Transportons-nous de l’autre côté de l’océan pour aborder le dernier roman de l’écrivain français Abel Quentin. Cabane est un curieux ouvrage polyphonique qui traite des combats inhérents à la politique environnementale des années 1970 à aujourd’hui.
Un rapport sur notre modèle de consommation
Ayant toujours un intérêt pour les sujets polarisants, Quentin s’attaque ici aux avancements scientifiques en matière d’effondrement social et de changements climatiques. Inspiré par des faits réels, il nous plonge dans les aléas de quatre universitaires de la Californie de la décennie 1970.
Sous la direction d’un éminent professeur de dynamique des systèmes, quatre étudiant-es des cycles supérieurs produiront un rapport sur la croissance qui fera l’effet d’une bombe sur la scène internationale, car il se vendra à plusieurs millions d’exemplaires.
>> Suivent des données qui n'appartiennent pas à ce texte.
-- B re-implements check in stages over the decimal string: a set-subset test of its characters
-- against {'2','3','5','7'}, a digit list with built-in sum, the reversed value as a closed-form
-- power sum over enumerate, and a 6k±1-wheel primality test; same return value as A everywhere
-- (alternative decomposition, no speed claim).

-- ===== PORT A =====
-- nto: `int(math.sqrt(n))` is ported as Nat.sqrt, which is exact here (every argument nto
-- receives from check is < 2^52, where the float sqrt of an int truncates to the integer
-- square root); the for/early-return is the `any` over the same range.
def ntoA (n : Int) : Bool :=
  if n < 2 then false
  else !((PySem.List.pyRange 2 ((Nat.sqrt n.toNat : Int) + 1) 1).any
      (fun i => PySem.Int.mod n i == 0))

-- the while loop of `check`; the fuel bounds the iteration count (n shrinks towards zero by
-- floor division each step, and a negative n reaches a non-prime digit), so fuel never runs out.
def checkRec : Nat → Int → Int → Int → Int → Bool
  | 0, _, _, _, _ => false
  | fuel+1, n, k, s, a =>
    if n = 0 then ntoA a && ntoA s && ntoA k
    else
      let i := PySem.Int.mod n 10
      if (ntoA i != true) then false
      else checkRec fuel (PySem.Int.floordiv n 10) (k * 10 + i) (s + i) a

def check (n : Int) : Bool := checkRec (n.natAbs + 2) n 0 0 n

-- ===== PORT B =====
-- _is_prime's 6k±1 wheel loop (m, i are Python ints that are ≥ 0 on every path that reaches
-- the loop, so the Nat transcription is exact)
def wheelB (m i : Nat) : Bool :=
  if i * i ≤ m then
    (if m % i == 0 || m % (i + 2) == 0 then false else wheelB m (i + 6))
  else true
termination_by m + 1 - i
decreasing_by
  rcases Nat.eq_zero_or_pos i with h0 | hpos
  · omega
  · have : i ≤ i * i := Nat.le_mul_of_pos_left i hpos
    omega

def ntoB (m : Int) : Bool :=
  if m < 2 then false
  else if m < 4 then true
  else if PySem.Int.mod m 2 == 0 || PySem.Int.mod m 3 == 0 then false
  else wheelB m.toNat 5

-- int(c) for a single decimal-digit char; exact here: check_alt applies it only after the
-- subset guard has ensured every character of s is one of '2','3','5','7'.
def digitVal (c : Char) : Int := (c.toNat : Int) - 48

def check_alt (n : Int) : Bool :=
  let s := PySem.Int.toChars n
  if !(PySem.Set.issubset (PySem.Set.ofList s) (PySem.Set.ofList ['2', '3', '5', '7'])) then
    false
  else
    let digits := s.map digitVal
    let total := digits.sum
    let rev := ((PySem.List.enumerate digits 0).map (fun p => p.2 * 10 ^ p.1.toNat)).sum
    ntoB n && ntoB total && ntoB rev

-- ===== PRECONDITION & SPEC =====
def Spec_check (n : Int) (out : Bool) : Prop := out = check_alt n
instance (n : Int) (out : Bool) : Decidable (Spec_check n out) := by unfold Spec_check; infer_instance

-- ===== CLAIM (what is proved, stated in full; the proofs are below) =====
def Claim_equal_check : Prop := ∀ (n : Int), Dom_check n → Spec_check n (check n)

-- ===== LEMMAS AND PROOFS =====

-- prime-digit test (proof-side abbreviation for the digit set {2,3,5,7})
def primeDig (d : Nat) : Bool := d == 2 || d == 3 || d == 5 || d == 7

-- the value A's accumulator k reaches: foldl over the LSB-first digit list
def digFold (ds : List Nat) (k : Int) : Int :=
  ds.foldl (fun (k : Int) (d : Nat) => k * 10 + (d : Int)) k

-- the value of B's power sum read MSB-first, with running power p
def revVal (p : Int) : List Nat → Int
  | [] => 0
  | e :: tl => (e : Int) * p + revVal (p * 10) tl

lemma natSqrt_eq (n k : Nat) (h1 : k * k ≤ n) (h2 : n < (k + 1) * (k + 1)) :
    Nat.sqrt n = k := (Nat.eq_sqrt.mpr ⟨h1, h2⟩).symm

lemma ntoA_digit (d : Nat) (hd : d < 10) : ntoA (d : Int) = primeDig d := by
  interval_cases d
  · decide
  · decide
  · simp only [ntoA]; rw [natSqrt_eq _ 1 (by decide) (by decide)]; decide
  · simp only [ntoA]; rw [natSqrt_eq _ 1 (by decide) (by decide)]; decide
  · simp only [ntoA]; rw [natSqrt_eq _ 2 (by decide) (by decide)]; decide
  · simp only [ntoA]; rw [natSqrt_eq _ 2 (by decide) (by decide)]; decide
  · simp only [ntoA]; rw [natSqrt_eq _ 2 (by decide) (by decide)]; decide
  · simp only [ntoA]; rw [natSqrt_eq _ 2 (by decide) (by decide)]; decide
  · simp only [ntoA]; rw [natSqrt_eq _ 2 (by decide) (by decide)]; decide
  · simp only [ntoA]; rw [natSqrt_eq _ 3 (by decide) (by decide)]; decide

lemma ntoA_iff (m : Nat) (hm : 2 ≤ m) :
    ntoA (m : Int) = true ↔ ∀ j, 2 ≤ j → j * j ≤ m → ¬ j ∣ m := by
  unfold ntoA
  have h2 : ¬ ((m : Int) < 2) := by exact_mod_cast not_lt.mpr (by exact_mod_cast hm)
  rw [if_neg h2]
  have htn : ((m : Int)).toNat = m := Int.toNat_natCast m
  rw [htn]
  simp only [Bool.not_eq_eq_eq_not, Bool.not_true, List.any_eq_false]
  constructor
  · intro H j hj hjm hdvd
    have hjs : j ≤ Nat.sqrt m := Nat.le_sqrt.mpr hjm
    have hmem : (j : Int) ∈ PySem.List.pyRange 2 ((Nat.sqrt m : Int) + 1) 1 := by
      rw [PySem.List.mem_pyRange_one]
      exact ⟨by exact_mod_cast hj, by exact_mod_cast Nat.lt_succ_of_le hjs⟩
    have hf := H _ hmem
    simp only [beq_eq_false_iff_ne, ne_eq] at hf
    apply hf
    rw [beq_iff_eq, PySem.Int.mod_eq_zero_iff_dvd]
    exact_mod_cast hdvd
  · intro H x hx
    rw [PySem.List.mem_pyRange_one] at hx
    obtain ⟨hx2, hxlt⟩ := hx
    have hx0 : 0 ≤ x := le_trans (by norm_num) hx2
    obtain ⟨j, rfl⟩ := Int.eq_ofNat_of_zero_le hx0
    simp only [beq_eq_false_iff_ne, ne_eq]
    intro hmod
    rw [beq_iff_eq, PySem.Int.mod_eq_zero_iff_dvd] at hmod
    have hdvd : j ∣ m := by exact_mod_cast hmod
    have hj2 : 2 ≤ j := by exact_mod_cast hx2
    have hjlt : j < Nat.sqrt m + 1 := by exact_mod_cast hxlt
    exact H j hj2 (Nat.le_sqrt.mp (by omega)) hdvd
Parmi les auteur-es du rapport, intitulé Rapport 21, on retrouve Eugene et Mildred Dundee, un couple américain, et les Européens Paul Quérillot et Johannes Gudson. Ayant à défendre leurs hypothèses, ces universitaires feront les frais de leur succès. En effet, se fondant sur de sombres prophéties écologistes, le rapport démontre que la croissance infinie de la société de consommation mènera inévitablement à un effondrement de la qualité de vie et des ressources naturelles sur Terre.
Cependant, leurs interventions n’ont pas l’effet espéré à travers le monde. Décrié-es comme alarmistes, communistes ou adversaires du progrès, les quatre chercheur-euses voient progressivement tous leurs appuis, y compris le groupe ayant commandé le rapport, se désolidariser. S’ensuit une grande histoire croisée sur plus de 50 ans, où les choix et les réflexions de chacun-e mettront en lumière leur fidélité à leurs propres positions.
Thématiques et dilemmes incisifs
Abel Quentin est fidèle à son style puisqu’il se sert ici de ses personnages pour reprendre des grands débats touchant le mouvement écologiste. Il pose les questions de l’usage légitime de la violence politique et celui de la croissance verte.
D’une part, avec le personnage énigmatique du mathématicien norvégien Johannes Gurdsonn, il nous transporte dans une interprétation radicale et sacrée de l’écologie. Posant la question de la nécessité de la violence politique pour défendre l’environnement, Quentin nous dépeint sa version des grand-es pacifistes de l’écologie, comme Arne Naess, mais aussi notamment de l’écoterroriste Ted Kaczynski.
À travers les personnages des Dundee et de Quérillot, la question du rôle de chacun-e dans la lutte aux changements climatiques est lancée. A-t-on un devoir envers les générations futures ? Est-ce que résister en vaut la peine ou bien profiter du système tant qu’il fonctionne pour en récolter les fruits est ce qu’il convient de faire ?
L’auteur de Cabane nous prouve encore une fois qu’il est un chef d’orchestre sublime. Ayant toujours la volonté d’écorcher les sensibilités pour parler des torts et des travers de notre époque, il brosse les grands thèmes qui inspireront les politiques environnementales de demain. Bien entendu, sans nous ennuyer, il transmet sa pensée dans une recherche approfondie aux quatre coins de l’Europe et des États-Unis. À lire absolument.
Cabane, d’Abel Quentin, a été publié aux éditions J’ai lu en 2024.